[Available data]
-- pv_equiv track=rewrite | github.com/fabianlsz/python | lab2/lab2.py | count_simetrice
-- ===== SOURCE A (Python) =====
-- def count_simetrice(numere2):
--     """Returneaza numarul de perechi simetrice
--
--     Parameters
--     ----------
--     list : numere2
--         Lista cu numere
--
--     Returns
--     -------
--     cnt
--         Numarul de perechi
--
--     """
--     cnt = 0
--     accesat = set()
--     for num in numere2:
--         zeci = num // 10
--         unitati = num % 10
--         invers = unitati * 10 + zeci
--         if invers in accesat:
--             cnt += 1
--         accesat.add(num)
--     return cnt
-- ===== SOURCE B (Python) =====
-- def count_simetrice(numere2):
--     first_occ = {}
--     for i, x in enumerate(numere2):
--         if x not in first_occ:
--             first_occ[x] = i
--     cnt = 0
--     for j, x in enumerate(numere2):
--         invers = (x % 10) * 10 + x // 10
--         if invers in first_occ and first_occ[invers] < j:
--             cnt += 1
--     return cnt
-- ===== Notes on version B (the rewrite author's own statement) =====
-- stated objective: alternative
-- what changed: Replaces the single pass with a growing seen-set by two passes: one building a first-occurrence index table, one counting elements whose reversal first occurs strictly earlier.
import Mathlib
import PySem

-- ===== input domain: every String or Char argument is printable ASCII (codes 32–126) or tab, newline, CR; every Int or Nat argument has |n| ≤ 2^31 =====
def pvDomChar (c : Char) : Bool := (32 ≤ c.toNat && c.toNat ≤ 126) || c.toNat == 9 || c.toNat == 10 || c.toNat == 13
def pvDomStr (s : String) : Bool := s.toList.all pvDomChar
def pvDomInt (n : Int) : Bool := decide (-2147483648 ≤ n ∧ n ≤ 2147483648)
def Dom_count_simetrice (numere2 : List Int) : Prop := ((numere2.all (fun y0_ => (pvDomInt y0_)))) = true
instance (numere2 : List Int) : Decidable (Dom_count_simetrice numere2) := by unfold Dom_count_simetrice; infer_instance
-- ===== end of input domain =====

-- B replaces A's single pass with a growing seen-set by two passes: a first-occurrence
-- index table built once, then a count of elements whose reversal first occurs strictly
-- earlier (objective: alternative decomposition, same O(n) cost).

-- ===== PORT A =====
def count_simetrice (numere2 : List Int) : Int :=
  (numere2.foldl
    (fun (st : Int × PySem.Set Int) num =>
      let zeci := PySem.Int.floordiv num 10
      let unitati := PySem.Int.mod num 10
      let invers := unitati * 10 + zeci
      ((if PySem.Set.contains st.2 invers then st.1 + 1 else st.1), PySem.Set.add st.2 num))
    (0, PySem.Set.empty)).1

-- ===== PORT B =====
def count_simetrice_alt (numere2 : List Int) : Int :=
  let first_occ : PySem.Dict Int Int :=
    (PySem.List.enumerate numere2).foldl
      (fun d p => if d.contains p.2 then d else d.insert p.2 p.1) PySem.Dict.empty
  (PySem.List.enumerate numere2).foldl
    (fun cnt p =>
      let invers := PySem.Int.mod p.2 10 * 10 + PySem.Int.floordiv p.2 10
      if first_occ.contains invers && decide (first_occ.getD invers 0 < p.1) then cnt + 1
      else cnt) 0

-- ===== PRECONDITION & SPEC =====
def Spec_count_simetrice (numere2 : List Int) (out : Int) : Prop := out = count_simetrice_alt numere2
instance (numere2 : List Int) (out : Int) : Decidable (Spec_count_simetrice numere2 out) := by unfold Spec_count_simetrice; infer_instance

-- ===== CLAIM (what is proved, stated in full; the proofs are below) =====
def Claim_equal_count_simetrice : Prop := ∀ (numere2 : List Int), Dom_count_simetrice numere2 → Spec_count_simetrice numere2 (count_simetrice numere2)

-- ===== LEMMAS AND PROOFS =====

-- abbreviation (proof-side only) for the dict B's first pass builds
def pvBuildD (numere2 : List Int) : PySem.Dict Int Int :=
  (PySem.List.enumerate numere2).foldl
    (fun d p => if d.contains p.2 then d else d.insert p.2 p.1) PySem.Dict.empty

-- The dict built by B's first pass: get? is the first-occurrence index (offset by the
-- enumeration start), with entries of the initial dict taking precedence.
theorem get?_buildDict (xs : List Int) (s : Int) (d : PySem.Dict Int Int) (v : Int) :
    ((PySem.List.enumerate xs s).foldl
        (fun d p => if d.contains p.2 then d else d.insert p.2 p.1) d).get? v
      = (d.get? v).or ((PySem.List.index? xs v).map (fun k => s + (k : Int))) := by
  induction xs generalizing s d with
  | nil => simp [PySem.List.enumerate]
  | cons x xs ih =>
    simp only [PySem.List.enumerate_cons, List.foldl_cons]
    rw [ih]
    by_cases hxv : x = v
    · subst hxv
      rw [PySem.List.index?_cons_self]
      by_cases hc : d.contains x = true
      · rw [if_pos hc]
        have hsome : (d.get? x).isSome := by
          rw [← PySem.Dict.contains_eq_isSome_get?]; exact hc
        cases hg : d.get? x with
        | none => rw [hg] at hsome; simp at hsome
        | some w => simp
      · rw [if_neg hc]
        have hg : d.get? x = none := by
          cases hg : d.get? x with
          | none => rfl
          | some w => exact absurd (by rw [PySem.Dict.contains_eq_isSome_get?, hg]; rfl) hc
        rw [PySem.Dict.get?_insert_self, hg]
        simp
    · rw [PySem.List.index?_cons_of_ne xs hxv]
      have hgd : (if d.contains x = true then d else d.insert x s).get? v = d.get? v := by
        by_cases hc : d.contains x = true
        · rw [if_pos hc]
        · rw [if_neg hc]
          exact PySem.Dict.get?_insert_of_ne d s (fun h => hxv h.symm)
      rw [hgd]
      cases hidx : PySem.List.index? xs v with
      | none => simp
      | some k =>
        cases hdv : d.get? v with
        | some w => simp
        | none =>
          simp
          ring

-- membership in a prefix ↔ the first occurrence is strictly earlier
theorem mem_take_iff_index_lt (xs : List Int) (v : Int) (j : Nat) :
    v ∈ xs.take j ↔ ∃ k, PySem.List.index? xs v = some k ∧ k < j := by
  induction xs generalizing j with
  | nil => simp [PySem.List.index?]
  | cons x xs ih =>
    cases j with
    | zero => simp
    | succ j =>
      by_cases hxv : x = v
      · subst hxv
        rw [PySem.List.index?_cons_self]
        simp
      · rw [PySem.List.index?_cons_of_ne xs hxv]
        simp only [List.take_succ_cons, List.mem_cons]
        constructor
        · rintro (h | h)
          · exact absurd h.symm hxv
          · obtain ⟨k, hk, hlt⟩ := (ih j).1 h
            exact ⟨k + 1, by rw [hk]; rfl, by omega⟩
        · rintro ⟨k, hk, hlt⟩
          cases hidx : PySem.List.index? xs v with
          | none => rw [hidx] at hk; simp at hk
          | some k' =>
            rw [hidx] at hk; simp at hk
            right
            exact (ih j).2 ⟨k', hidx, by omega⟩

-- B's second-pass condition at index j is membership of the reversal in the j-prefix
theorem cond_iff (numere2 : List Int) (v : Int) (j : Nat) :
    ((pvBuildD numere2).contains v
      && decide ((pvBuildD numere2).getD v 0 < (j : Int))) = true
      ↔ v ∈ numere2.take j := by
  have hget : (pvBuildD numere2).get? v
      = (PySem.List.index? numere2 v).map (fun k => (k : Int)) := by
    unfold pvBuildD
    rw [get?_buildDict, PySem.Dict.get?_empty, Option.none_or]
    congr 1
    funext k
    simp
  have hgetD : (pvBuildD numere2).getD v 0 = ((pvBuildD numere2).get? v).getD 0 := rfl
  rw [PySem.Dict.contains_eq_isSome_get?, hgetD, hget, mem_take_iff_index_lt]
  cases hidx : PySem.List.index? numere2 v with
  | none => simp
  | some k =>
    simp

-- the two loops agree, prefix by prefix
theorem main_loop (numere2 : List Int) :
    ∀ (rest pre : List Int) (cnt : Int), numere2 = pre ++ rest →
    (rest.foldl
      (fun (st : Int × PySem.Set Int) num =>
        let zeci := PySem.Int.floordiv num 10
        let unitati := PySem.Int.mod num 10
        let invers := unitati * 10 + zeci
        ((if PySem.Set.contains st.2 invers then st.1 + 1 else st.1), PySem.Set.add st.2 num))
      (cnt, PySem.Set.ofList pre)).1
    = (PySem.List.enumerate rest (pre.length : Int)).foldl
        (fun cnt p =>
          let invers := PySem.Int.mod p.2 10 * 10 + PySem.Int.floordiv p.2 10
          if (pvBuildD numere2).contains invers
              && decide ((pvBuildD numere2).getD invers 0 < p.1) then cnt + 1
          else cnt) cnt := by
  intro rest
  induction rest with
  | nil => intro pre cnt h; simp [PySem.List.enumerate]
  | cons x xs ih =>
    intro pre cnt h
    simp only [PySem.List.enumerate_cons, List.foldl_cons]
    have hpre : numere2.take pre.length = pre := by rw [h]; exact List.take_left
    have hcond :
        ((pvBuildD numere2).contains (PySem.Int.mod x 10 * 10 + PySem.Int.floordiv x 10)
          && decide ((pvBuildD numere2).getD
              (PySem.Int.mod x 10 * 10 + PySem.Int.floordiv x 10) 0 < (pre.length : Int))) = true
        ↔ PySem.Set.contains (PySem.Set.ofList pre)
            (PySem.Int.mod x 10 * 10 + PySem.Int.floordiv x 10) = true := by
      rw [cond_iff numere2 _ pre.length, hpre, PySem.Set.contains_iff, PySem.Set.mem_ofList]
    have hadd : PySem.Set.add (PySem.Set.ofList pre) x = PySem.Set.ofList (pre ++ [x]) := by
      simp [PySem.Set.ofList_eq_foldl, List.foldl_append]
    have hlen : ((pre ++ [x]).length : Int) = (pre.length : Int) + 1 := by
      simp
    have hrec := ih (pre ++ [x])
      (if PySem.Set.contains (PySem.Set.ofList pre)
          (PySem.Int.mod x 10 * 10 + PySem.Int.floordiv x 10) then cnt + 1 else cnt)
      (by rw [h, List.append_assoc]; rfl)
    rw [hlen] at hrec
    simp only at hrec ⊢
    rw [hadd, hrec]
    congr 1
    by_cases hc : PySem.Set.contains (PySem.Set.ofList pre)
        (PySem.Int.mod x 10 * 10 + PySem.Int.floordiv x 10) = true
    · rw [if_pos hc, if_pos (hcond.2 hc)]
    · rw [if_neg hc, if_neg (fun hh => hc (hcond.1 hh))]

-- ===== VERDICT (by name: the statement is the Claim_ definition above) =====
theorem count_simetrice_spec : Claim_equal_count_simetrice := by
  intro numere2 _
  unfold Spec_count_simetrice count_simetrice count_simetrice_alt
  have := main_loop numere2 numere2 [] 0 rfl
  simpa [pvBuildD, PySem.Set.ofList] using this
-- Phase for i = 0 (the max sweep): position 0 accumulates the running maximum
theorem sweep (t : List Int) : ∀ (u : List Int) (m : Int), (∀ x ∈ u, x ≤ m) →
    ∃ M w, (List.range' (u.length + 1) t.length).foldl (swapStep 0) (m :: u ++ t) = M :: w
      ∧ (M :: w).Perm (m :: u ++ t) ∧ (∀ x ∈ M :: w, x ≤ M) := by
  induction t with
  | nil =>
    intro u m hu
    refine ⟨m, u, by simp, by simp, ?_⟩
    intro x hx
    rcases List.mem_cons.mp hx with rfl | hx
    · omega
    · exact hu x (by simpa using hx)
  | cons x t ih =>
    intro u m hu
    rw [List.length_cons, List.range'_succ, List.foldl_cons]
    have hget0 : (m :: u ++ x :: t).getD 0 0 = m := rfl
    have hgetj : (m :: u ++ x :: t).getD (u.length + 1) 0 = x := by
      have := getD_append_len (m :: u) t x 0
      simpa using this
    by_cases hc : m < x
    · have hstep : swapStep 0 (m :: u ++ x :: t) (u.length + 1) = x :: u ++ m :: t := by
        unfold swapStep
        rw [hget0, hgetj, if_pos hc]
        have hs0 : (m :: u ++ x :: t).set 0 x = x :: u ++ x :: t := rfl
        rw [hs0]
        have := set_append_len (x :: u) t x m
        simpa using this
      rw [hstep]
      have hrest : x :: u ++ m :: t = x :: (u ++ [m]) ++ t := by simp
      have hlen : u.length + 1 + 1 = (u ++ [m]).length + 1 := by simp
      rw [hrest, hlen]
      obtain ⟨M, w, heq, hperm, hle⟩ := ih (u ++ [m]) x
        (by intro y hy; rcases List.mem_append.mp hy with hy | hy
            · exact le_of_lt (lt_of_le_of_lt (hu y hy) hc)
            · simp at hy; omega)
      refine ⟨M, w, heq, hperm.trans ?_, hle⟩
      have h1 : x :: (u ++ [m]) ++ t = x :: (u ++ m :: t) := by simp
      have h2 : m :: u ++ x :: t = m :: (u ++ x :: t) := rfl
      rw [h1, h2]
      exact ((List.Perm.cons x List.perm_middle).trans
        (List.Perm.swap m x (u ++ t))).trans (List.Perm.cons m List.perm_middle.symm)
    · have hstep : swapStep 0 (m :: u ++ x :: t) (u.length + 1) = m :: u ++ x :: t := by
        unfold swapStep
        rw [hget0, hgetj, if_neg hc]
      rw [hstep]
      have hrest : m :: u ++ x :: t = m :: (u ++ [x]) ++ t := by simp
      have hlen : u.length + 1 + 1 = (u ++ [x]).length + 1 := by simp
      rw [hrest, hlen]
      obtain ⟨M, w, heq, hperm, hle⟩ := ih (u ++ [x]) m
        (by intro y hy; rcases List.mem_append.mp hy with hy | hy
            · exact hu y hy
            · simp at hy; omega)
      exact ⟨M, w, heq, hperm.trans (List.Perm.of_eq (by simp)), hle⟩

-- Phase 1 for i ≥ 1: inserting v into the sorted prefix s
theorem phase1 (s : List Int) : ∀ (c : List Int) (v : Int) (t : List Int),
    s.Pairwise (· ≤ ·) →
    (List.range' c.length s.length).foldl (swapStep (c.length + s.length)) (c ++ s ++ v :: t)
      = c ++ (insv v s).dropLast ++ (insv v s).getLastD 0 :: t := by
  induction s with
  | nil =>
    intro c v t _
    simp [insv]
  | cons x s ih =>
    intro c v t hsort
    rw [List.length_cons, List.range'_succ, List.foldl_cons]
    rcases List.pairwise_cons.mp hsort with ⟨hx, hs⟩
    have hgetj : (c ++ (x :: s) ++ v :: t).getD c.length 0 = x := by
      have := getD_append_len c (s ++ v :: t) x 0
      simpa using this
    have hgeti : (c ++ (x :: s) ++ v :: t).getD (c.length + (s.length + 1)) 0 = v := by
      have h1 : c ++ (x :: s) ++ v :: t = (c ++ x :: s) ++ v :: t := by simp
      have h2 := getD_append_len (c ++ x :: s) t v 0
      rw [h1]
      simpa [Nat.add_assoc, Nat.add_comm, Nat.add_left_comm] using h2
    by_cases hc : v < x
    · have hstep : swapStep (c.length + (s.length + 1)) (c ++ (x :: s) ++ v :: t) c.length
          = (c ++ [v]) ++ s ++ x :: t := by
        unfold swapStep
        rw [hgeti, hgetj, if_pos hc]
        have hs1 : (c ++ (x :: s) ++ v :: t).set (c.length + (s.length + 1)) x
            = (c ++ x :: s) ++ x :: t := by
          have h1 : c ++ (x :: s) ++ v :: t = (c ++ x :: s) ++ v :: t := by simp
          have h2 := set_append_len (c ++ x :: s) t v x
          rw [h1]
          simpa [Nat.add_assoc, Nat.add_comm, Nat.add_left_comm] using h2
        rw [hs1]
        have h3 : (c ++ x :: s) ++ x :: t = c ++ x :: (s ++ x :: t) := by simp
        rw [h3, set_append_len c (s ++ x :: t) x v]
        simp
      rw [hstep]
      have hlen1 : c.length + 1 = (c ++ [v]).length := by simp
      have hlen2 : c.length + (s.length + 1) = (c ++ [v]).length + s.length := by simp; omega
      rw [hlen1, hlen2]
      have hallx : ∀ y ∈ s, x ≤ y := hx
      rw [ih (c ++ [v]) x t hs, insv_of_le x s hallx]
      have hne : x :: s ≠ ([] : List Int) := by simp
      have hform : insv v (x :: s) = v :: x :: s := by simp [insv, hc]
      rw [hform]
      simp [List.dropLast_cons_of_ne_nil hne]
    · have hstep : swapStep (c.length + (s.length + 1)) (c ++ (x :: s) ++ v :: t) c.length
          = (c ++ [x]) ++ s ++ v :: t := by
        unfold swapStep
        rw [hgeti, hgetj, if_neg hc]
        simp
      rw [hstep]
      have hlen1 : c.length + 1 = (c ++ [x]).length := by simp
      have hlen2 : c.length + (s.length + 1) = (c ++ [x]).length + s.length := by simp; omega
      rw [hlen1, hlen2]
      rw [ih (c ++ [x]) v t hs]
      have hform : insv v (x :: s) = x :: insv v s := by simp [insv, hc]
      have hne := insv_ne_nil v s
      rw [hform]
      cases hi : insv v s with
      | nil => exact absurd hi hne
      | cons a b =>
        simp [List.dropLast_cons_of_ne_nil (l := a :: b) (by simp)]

[Problem requirements] Within the records above, work out on how many lines the string "perechi" appears, and give only that number.

[Answer to the exercise] 2